Friday, 7 November 2014

Frogmouths ride the Rock Island Line

There have been many versions of the song "Rock Island Line" which seems to have started as a song by a bunch of prisoners.  The version I have in mind is one by the Weavers.  The particular lines occur about 1:00 into the linked performance:
"The 7:45 was always late
But arrived today at a quarter to 8.
The engineer said, as they cheered his name,
We're right on time, but this is yesterday's train."
I had expected the chicks to fledge yesterday (6 November) based on the average length of the period after hatching occurred.  Possibly they did, as the nest was empty when I took Tammy out for a comfort break at 21:15.  However that is the first year I have checked the nest in the evening and my standard metric is the first date in which the nest is empty in the morning.  Which is today, 7 November.  So they are a day late.

The length of various stages in the process is summarised in this chart:

Note: they shifted nest site in 2011 which I didn't realise until the eggs were laid so there is no length for nest building.

The nest buildng period for 2014 was atypical, as they started approximately 3 weeks early but a cold snap in August caused construction to pause for a tad over 2 weeks.  The incubation and nestling periods were both longer, by 2 and 1 days respectively, than in the preceding years.  Possibly the few periods of rain have reduced frog and/or moth numbers so the chicks have taken longer to develop?

The first flight appears to have been very brief, as they are all heaped up on another branch of the nest tree about 7m from the nest: I don't think the chicks crawled there.
It was still quite cool 5.8oC when this photo was taken but I think I can see part of both chicks in that image.  Let us see what happens when the day warms up!  (I can't see any splatted chicks on the ground so they're both around somewhere, and I suspect the parents would keep them together.)
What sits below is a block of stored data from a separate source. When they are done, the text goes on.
theorem pv_testBit_compl (n : Nat) : ∀ v i : Nat, v < 2 ^ n →
    (2 ^ n - 1 - v).testBit i = (decide (i < n) && !(v.testBit i)) := by
  induction n with
  | zero => intro v i h; interval_cases v; simp
  | succ n ih =>
    intro v i h
    have h2 : 2 ^ (n+1) = 2 * 2 ^ n := by ring
    have hp : 0 < 2 ^ n := Nat.two_pow_pos n
    cases i with
    | zero =>
      simp only [Nat.testBit_zero, Nat.zero_lt_succ, decide_true, Bool.true_and]
      have hv : (2 ^ (n+1) - 1 - v) % 2 = 1 - v % 2 := by rw [h2] at h ⊢; omega
      rw [hv]
      rcases Nat.mod_two_eq_zero_or_one v with h2' | h2' <;> simp [h2']
    | succ i =>
      rw [Nat.testBit_add_one, Nat.testBit_add_one]
      have hd : (2 ^ (n+1) - 1 - v) / 2 = 2 ^ n - 1 - v / 2 := by rw [h2] at h ⊢; omega
      rw [hd, ih (v / 2) i (by rw [h2] at h; omega)]
      simp

theorem pv_bitCount_sum (n : Nat) : ∀ m : Nat, m < 2 ^ n →
    ((PySem.Int.bitCount (m : Int) : Nat) : Int)
      = ((List.range n).map (fun i => if m.testBit i then (1 : Int) else 0)).sum := by
  induction n with
  | zero => intro m h; interval_cases m; simp [PySem.Int.bitCount_zero]
  | succ n ih =>
    intro m h
    rw [List.range_succ_eq_map, List.map_cons, List.sum_cons, List.map_map]
    have hmap : (List.range n).map ((fun i => if m.testBit i then (1:Int) else 0) ∘ Nat.succ)
        = (List.range n).map (fun i => if (m / 2).testBit i then (1:Int) else 0) :=
      List.map_congr_left (by intro i _; simp [Nat.testBit_add_one])
    rw [hmap, ← ih (m / 2) (by omega)]
    rcases Nat.eq_zero_or_pos m with hm | hm
    · subst hm; simp [PySem.Int.bitCount_zero]
    · rw [PySem.Int.bitCount_natCast hm]
      push_cast
      rw [Nat.testBit_zero]
      rcases Nat.mod_two_eq_zero_or_one m with h2' | h2' <;> simp [h2'] <;> omega

@[simp] theorem pvBit_natCast (m : Nat) (c : Nat) : pvBit (m : Int) c = m.testBit c := by
  simp [pvBit]

theorem pvBit_neg (w : Int) (hw : ¬ 0 ≤ w) (c : Nat) :
    pvBit w c = !((-w - 1).toNat.testBit c) := by simp [pvBit, hw]

theorem pv_band_pow (w : Int) (c : Nat) :
    PySem.Int.band w ((2 : Int) ^ c) = if pvBit w c then (2 : Int) ^ c else 0 := by
  have hc : ((2 : Int) ^ c) = ((2 ^ c : Nat) : Int) := by push_cast; ring
  have h1 : ((2 : Int) ^ c).toNat = 2 ^ c := by rw [hc]; exact Int.toNat_natCast _
  by_cases hw : 0 ≤ w
  · rcases Int.eq_ofNat_of_zero_le hw with ⟨m, rfl⟩
    rw [hc, PySem.Int.band_natCast, Nat.and_two_pow]
    cases h : m.testBit c <;> simp [h, hc.symm]
  · rw [PySem.Int.band, if_neg hw, if_pos (show (0:Int) ≤ (2:Int)^c by positivity), h1,
      Nat.and_comm, Nat.and_two_pow, pvBit_neg w hw]
    cases hb : (-w - 1).toNat.testBit c <;> simp [hc.symm]

theorem pv_band_mask (w : Int) (n : Nat) :
    ∃ A : Nat, PySem.Int.band w ((2 : Int) ^ n - 1) = (A : Int) ∧ A < 2 ^ n ∧
      ∀ i, A.testBit i = (decide (i < n) && pvBit w i) := by
  have hp : 0 < 2 ^ n := Nat.two_pow_pos n
  have hc : ((2 : Int) ^ n - 1) = ((2 ^ n - 1 : Nat) : Int) := by push_cast [hp]; ring
  have h0 : (0:Int) ≤ (2:Int) ^ n - 1 := by
    have : (0:Int) < 2 ^ n := by positivity
    omega
  have h1 : ((2 : Int) ^ n - 1).toNat = 2 ^ n - 1 := by rw [hc]; exact Int.toNat_natCast _
  by_cases hw : 0 ≤ w
  · rcases Int.eq_ofNat_of_zero_le hw with ⟨m, rfl⟩
    refine ⟨m % 2 ^ n, ?_, Nat.mod_lt _ hp, ?_⟩
    · rw [hc, PySem.Int.band_natCast, Nat.and_two_pow_sub_one_eq_mod]
    · intro i; rw [Nat.testBit_mod_two_pow]; simp
  · refine ⟨2 ^ n - 1 - (-w - 1).toNat % 2 ^ n, ?_, by omega, ?_⟩
    · rw [PySem.Int.band, if_neg hw, if_pos h0, h1, Nat.and_comm,
        Nat.and_two_pow_sub_one_eq_mod]
    · intro i
      rw [pv_testBit_compl n _ i (Nat.mod_lt _ hp), Nat.testBit_mod_two_pow,
        pvBit_neg w hw]
      cases hd : decide (i < n) <;> simp

theorem pv_not_natCast (k : Nat) : Int.not (k : Int) = -(k : Int) - 1 := by
  show Int.not (Int.ofNat k) = _
  rw [Int.not]
  simp [Int.negSucc_eq]
  ring

theorem pv_mod_floordiv (w : Int) (c : Nat) :
    PySem.Int.mod (PySem.Int.floordiv w ((1 : Int) <<< c)) 2 =
      if pvBit w c then 1 else 0 := by
  rw [pv_one_shiftLeft]
  have hp : (0:Int) < 2 ^ c := by positivity
  rw [PySem.Int.floordiv_eq_ediv_of_pos hp, PySem.Int.mod_eq_emod_of_pos (by norm_num)]
  by_cases hw : 0 ≤ w
  · rcases Int.eq_ofNat_of_zero_le hw with ⟨m, rfl⟩
    have hdiv : (m : Int) / (2:Int) ^ c = ((m / 2 ^ c : Nat) : Int) := by
      rw [Int.natCast_ediv]; push_cast; ring_nf
    rw [hdiv, pvBit_natCast, Nat.testBit_eq_decide_div_mod_eq]
    rcases Nat.mod_two_eq_zero_or_one (m / 2 ^ c) with h2 | h2 <;> simp [h2] <;> omega
  · set u := (-w - 1).toNat with hu
    have hwu : w = -(u : Int) - 1 := by simp [hu]; omega
    set q := u / 2 ^ c with hq
    set s := u % 2 ^ c with hs
    have hus : u = 2 ^ c * q + s := by rw [hq, hs]; exact (Nat.div_add_mod u (2 ^ c)).symm
    have hslt : (s : Int) < (2:Int) ^ c := by
      have := hs ▸ Nat.mod_lt u (Nat.two_pow_pos c)
      exact_mod_cast this
    have hwdecomp : w = ((2:Int) ^ c - 1 - (s : Int)) + (2:Int) ^ c * (-(q:Int) - 1) := by
      rw [hwu]
      have : ((u : Nat) : Int) = (2:Int)^c * (q : Int) + (s : Int) := by
        exact_mod_cast congrArg (Nat.cast : Nat → Int) hus
      rw [this]; ring
    have hdq : w / (2:Int) ^ c = -(q:Int) - 1 := by
      rw [hwdecomp, Int.add_mul_ediv_left _ _ (ne_of_gt hp),
        Int.ediv_eq_zero_of_lt (by omega) (by omega)]
      ring
    rw [hdq]
    rcases Nat.mod_two_eq_zero_or_one q with h2 | h2 <;>
      simp [pvBit_neg w hw, ← hu, Nat.testBit_eq_decide_div_mod_eq, ← hq, h2] <;> omega

theorem pv_setfold (g : Nat → Int → Int) (sa : List Int) (m : Nat) :
    ((List.range m).foldl (fun l col => l.set col (g col (l.getD col 0))) sa).length = sa.length ∧
    ∀ j, ((List.range m).foldl (fun l col => l.set col (g col (l.getD col 0))) sa).getD j 0 =
      if j < m ∧ j < sa.length then g j (sa.getD j 0) else sa.getD j 0 := by
  induction m with
  | zero => simp
  | succ m ih =>
    rw [List.range_succ, List.foldl_append, List.foldl_cons, List.foldl_nil]
    obtain ⟨ihl, ihe⟩ := ih
    constructor
    · rw [List.length_set, ihl]
    · intro j
      rw [List.getD_eq_getElem?_getD, List.getElem?_set, ihl]
      have hm := ihe m
      rw [if_neg (by omega)] at hm
      by_cases hjm : m = j
      · subst hjm
        by_cases hlen : m < sa.length
        · rw [if_pos rfl, if_pos hlen, hm, Option.getD_some, if_pos ⟨by omega, hlen⟩]
        · rw [if_pos rfl, if_neg hlen, if_neg (by omega), Option.getD_none,
            List.getD_eq_default _ _ (by omega)]
      · rw [if_neg hjm, ← List.getD_eq_getElem?_getD, ihe j]
        by_cases h1 : j < m ∧ j < sa.length
        · rw [if_pos h1, if_pos ⟨by omega, h1.2⟩]
        · rw [if_neg h1, if_neg (by omega)]

theorem pv_foldl_lin (hp : Int → Int) (ps : List Int) :
    ∀ c : Int, ps.foldl (fun s p => 2 * s + hp p) c =
      2 ^ ps.length * c + ps.foldl (fun s p => 2 * s + hp p) 0 := by
  induction ps with
  | nil => intro c; simp
  | cons p tl ih =>
    intro c
    rw [List.foldl_cons, List.foldl_cons, ih (2 * c + hp p), ih (2 * 0 + hp p)]
    simp [List.length_cons, pow_succ]
    ring

theorem pv_foldl_compl (hp : Int → Int) (ps : List Int) :
    ps.foldl (fun s p => 2 * s + (1 - hp p)) 0 =
      2 ^ ps.length - 1 - ps.foldl (fun s p => 2 * s + hp p) 0 := by
  induction ps with
  | nil => simp
  | cons p tl ih =>
    rw [List.foldl_cons, List.foldl_cons, pv_foldl_lin (fun p => 1 - hp p) tl,
      pv_foldl_lin hp tl (2 * 0 + hp p), ih]
    simp [List.length_cons, pow_succ]
    ring

theorem pv_foldl_sum (n : Nat) (g : Nat → Int → Int) (ps : List Int) :
    ps.foldl (fun s p => 2 * s + ((List.range n).map (fun r => g r p)).sum) 0 =
      ((List.range n).map (fun r => ps.foldl (fun s p => 2 * s + g r p) 0)).sum := by
  induction ps with
  | nil => simp
  | cons p tl ih =>
    rw [List.foldl_cons, pv_foldl_lin _ tl, ih]
    have h1 : ∀ r, tl.foldl (fun s p => 2 * s + g r p) (2 * 0 + g r p) =
        2 ^ tl.length * g r p + tl.foldl (fun s p => 2 * s + g r p) 0 := by
      intro r; rw [pv_foldl_lin (g r) tl]; ring_nf
    calc (2:Int) ^ tl.length * (2 * 0 + ((List.range n).map (fun r => g r p)).sum) +
          ((List.range n).map (fun r => tl.foldl (fun s p => 2 * s + g r p) 0)).sum
        = ((List.range n).map (fun r => 2 ^ tl.length * g r p)).sum +
          ((List.range n).map (fun r => tl.foldl (fun s p => 2 * s + g r p) 0)).sum := by
          rw [List.sum_map_mul_left]; ring
      _ = _ := by
          rw [← PySem.List.sum_map_add_int]
          apply congrArg
          apply List.map_congr_left
          intro r _
          rw [List.foldl_cons, h1 r]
About 40 minutes later when we set out on our dog walk it appeared that the two chicks were heaped on top of each other.  On returning from our perambulation this was the story:
Definitely two chicks, but Mum has done a runner or (more correctly, I suspect) a flier.  She is proving most difficult to track down.  My memory is that last year Dad and the one chick set up a roost in about this position while Mum was somewhere else.  On that occasion she returned when a Currawong got bolshie.  I shall explore the more far-flung roosts shortly.

Despite several searches during the day I didn't find the female again.  The other three spent the day in the spot I first found them.  I always enjoy watching the young ones reaction to people walking past: they open their eyes wide and watch with great intensity.
I think in that case a Currawong must have been around - something was distracting them.

After dark I went for a prowl and found the chicks sitting on a couple of small branches in a Yellow Box on the opposite side of the lawn to the nest tree.  I have never known the adults to roost in this tree, but it is a popular hunting perch, especially for Swift Moths off the windows.  I didn't like to use the flash (and my headlamp seems to need new batteries) so have no photo of this.

By 6am on 8 November the 4 birds were all together on the derepid Acacia branch often used as a roost at this stage of the breeding cycle.